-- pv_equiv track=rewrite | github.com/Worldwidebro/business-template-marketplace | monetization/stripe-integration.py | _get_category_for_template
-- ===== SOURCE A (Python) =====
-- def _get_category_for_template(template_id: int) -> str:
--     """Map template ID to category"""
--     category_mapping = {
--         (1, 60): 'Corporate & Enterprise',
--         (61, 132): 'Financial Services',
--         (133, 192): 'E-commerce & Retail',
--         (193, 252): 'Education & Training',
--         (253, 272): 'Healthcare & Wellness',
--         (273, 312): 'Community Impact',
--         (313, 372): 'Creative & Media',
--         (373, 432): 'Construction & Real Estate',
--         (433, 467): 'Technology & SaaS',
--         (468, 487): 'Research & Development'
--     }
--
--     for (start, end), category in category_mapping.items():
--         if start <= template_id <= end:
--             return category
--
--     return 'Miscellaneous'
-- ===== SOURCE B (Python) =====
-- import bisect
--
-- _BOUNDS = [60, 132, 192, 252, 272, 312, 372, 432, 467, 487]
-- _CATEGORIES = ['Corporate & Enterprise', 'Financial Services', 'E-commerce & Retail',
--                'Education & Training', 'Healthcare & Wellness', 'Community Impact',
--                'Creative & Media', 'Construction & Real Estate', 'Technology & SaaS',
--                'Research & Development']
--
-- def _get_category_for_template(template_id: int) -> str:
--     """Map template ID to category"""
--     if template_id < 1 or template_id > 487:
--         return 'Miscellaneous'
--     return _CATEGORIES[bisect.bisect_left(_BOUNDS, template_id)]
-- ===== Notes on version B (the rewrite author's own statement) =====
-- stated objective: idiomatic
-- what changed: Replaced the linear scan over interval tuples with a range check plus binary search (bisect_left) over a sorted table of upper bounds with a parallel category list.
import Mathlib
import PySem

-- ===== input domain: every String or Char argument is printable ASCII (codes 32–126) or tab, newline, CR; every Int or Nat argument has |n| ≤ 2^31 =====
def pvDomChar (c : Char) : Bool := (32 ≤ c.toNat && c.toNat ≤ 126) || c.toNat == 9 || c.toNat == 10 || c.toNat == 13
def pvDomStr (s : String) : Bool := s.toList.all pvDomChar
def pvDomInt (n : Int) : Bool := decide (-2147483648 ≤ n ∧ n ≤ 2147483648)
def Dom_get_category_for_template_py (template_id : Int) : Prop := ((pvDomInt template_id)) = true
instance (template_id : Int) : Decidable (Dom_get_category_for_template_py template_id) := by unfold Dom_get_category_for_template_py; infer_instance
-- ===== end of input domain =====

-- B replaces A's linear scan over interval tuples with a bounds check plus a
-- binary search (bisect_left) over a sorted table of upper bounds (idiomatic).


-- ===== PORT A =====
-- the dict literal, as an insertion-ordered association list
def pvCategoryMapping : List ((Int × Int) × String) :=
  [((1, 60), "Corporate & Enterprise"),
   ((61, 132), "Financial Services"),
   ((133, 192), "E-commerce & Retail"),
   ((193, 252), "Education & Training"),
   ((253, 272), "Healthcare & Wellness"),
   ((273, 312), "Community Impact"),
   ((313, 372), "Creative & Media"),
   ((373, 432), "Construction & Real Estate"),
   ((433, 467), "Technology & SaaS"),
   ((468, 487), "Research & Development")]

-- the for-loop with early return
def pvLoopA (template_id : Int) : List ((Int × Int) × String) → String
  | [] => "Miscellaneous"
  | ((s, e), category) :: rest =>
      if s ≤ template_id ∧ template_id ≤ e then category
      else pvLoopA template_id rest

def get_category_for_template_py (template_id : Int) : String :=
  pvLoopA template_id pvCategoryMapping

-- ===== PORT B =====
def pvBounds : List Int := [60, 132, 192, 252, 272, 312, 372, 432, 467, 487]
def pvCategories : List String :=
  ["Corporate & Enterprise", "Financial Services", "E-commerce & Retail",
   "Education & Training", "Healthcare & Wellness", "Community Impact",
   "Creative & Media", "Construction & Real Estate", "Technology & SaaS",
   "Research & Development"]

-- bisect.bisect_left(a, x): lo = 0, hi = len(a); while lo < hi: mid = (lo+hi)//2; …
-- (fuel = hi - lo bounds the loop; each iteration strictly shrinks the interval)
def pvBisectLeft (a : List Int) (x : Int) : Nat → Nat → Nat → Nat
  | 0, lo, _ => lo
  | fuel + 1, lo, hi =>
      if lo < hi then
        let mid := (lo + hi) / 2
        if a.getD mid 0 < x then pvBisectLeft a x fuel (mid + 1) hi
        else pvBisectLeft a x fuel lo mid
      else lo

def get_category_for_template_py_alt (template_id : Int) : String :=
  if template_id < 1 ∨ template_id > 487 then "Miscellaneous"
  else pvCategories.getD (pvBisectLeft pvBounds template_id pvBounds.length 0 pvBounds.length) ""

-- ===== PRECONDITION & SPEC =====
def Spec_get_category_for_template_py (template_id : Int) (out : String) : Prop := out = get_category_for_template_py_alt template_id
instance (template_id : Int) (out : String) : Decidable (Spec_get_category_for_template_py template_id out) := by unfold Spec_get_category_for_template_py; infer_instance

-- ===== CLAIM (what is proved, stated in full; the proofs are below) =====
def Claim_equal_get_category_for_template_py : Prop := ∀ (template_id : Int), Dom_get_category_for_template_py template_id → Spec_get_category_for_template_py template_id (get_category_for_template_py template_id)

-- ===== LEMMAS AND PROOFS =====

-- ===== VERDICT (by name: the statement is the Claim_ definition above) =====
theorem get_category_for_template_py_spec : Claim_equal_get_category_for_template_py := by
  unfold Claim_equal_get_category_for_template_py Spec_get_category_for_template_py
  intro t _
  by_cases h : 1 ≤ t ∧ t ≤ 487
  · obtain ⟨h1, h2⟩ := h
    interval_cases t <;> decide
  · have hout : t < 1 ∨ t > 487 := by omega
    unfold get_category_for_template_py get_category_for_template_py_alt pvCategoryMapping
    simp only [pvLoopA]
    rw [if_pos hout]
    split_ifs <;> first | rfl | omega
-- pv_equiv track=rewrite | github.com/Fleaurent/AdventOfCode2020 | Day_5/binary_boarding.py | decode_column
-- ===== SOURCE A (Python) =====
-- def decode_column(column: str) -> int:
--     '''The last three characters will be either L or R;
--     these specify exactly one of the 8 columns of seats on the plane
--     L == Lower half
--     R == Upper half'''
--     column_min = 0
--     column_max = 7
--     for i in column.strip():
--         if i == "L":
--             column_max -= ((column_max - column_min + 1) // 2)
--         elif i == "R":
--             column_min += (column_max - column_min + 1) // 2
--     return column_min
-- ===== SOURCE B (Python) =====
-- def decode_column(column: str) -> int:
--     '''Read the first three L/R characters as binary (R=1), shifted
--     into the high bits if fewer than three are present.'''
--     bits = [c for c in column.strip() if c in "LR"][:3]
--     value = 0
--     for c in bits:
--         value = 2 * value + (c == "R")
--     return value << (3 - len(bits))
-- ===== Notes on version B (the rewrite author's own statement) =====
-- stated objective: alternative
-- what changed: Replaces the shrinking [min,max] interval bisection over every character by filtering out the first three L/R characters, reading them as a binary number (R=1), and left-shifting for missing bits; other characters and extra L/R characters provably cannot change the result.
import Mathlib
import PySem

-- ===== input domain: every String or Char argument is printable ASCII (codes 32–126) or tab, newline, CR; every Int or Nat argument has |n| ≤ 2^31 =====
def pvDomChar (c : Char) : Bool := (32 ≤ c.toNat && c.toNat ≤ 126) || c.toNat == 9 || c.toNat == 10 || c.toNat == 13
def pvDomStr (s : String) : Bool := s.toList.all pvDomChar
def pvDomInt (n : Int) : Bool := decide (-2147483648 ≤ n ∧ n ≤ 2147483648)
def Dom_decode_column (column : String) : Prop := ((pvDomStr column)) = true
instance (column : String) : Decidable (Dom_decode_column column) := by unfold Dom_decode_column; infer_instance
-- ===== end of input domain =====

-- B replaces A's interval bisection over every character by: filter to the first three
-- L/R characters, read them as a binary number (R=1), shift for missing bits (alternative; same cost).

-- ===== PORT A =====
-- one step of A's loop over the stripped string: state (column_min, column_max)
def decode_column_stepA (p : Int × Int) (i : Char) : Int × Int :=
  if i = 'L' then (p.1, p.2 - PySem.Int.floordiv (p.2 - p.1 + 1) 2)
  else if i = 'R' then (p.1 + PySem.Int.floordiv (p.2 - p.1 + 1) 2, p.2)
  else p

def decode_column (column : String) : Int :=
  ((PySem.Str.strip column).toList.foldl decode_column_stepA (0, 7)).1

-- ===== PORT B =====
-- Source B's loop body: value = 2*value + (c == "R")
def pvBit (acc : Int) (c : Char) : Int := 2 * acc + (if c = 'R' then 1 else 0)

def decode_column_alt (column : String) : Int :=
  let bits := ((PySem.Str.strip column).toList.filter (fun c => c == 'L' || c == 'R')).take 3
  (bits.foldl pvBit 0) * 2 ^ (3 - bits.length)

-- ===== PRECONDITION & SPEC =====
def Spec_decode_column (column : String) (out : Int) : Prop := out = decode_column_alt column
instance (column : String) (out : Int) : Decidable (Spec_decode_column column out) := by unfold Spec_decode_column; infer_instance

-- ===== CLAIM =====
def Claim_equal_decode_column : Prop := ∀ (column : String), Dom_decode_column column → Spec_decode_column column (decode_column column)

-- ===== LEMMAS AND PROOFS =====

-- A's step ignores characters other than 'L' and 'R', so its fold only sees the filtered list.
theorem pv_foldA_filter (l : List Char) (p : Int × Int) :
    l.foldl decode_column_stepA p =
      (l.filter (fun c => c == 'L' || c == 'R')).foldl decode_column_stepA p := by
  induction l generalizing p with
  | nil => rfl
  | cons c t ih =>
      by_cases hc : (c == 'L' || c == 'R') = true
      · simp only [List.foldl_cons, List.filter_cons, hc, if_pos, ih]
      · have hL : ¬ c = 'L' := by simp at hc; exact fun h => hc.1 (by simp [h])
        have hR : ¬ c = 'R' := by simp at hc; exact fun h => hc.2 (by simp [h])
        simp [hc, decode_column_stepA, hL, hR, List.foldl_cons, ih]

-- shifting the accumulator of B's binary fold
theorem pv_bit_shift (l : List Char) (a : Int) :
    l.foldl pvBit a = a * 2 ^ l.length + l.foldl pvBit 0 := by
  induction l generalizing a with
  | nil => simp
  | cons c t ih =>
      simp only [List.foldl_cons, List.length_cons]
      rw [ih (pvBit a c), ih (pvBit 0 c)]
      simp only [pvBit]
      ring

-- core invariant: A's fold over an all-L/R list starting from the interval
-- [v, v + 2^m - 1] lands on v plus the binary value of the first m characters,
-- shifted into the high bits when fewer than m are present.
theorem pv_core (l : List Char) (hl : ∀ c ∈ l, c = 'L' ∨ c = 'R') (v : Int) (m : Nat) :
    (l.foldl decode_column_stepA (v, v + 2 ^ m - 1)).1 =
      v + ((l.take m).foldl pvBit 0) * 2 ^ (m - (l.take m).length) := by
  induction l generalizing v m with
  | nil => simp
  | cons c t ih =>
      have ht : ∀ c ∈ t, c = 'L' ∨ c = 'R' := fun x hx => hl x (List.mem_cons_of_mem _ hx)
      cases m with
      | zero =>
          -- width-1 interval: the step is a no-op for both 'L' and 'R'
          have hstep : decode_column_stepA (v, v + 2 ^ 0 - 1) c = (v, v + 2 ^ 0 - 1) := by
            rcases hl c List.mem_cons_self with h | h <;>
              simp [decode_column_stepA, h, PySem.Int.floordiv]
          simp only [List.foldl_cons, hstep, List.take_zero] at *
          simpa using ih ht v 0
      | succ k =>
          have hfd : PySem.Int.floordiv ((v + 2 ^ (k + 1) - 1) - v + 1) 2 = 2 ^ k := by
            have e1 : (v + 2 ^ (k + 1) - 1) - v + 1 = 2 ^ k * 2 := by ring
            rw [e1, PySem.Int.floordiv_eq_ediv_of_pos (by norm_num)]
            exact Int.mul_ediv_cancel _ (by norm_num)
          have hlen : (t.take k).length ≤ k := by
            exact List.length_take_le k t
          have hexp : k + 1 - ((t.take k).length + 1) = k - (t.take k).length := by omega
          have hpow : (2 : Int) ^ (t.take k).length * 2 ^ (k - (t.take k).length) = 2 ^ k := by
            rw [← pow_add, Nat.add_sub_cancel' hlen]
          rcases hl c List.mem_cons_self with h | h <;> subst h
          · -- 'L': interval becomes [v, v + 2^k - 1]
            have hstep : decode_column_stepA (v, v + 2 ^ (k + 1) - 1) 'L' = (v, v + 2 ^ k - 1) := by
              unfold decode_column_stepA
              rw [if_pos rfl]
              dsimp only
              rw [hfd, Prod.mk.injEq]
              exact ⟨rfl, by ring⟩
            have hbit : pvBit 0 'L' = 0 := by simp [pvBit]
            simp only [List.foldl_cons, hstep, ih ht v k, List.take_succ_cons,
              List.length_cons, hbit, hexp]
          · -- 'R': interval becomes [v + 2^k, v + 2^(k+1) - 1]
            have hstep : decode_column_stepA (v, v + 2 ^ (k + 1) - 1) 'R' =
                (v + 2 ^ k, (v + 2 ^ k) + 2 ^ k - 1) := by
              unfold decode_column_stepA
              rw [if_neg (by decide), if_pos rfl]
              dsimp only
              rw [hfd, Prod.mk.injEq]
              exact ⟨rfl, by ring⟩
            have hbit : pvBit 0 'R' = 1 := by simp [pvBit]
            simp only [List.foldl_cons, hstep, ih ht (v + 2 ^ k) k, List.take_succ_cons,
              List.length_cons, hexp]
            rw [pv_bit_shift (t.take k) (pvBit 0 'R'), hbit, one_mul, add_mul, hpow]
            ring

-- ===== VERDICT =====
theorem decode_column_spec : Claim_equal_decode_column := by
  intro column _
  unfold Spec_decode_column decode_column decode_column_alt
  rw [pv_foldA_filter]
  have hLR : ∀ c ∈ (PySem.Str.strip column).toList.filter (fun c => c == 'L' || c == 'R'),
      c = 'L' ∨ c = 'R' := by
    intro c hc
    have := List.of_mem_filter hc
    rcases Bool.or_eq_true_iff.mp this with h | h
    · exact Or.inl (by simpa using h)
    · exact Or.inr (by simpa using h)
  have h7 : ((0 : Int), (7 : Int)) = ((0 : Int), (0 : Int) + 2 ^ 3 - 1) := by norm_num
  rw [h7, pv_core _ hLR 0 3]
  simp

_____

Above are records; repeat only the lines starting at the line with "rw [ih (pvBit a c), ih (pvBit 0 c)]" and ending at the line with "-- [v, v + 2^m - 1]", exactly as they appear, both included.

      rw [ih (pvBit a c), ih (pvBit 0 c)]
      simp only [pvBit]
      ring

-- core invariant: A's fold over an all-L/R list starting from the interval
-- [v, v + 2^m - 1] lands on v plus the binary value of the first m characters,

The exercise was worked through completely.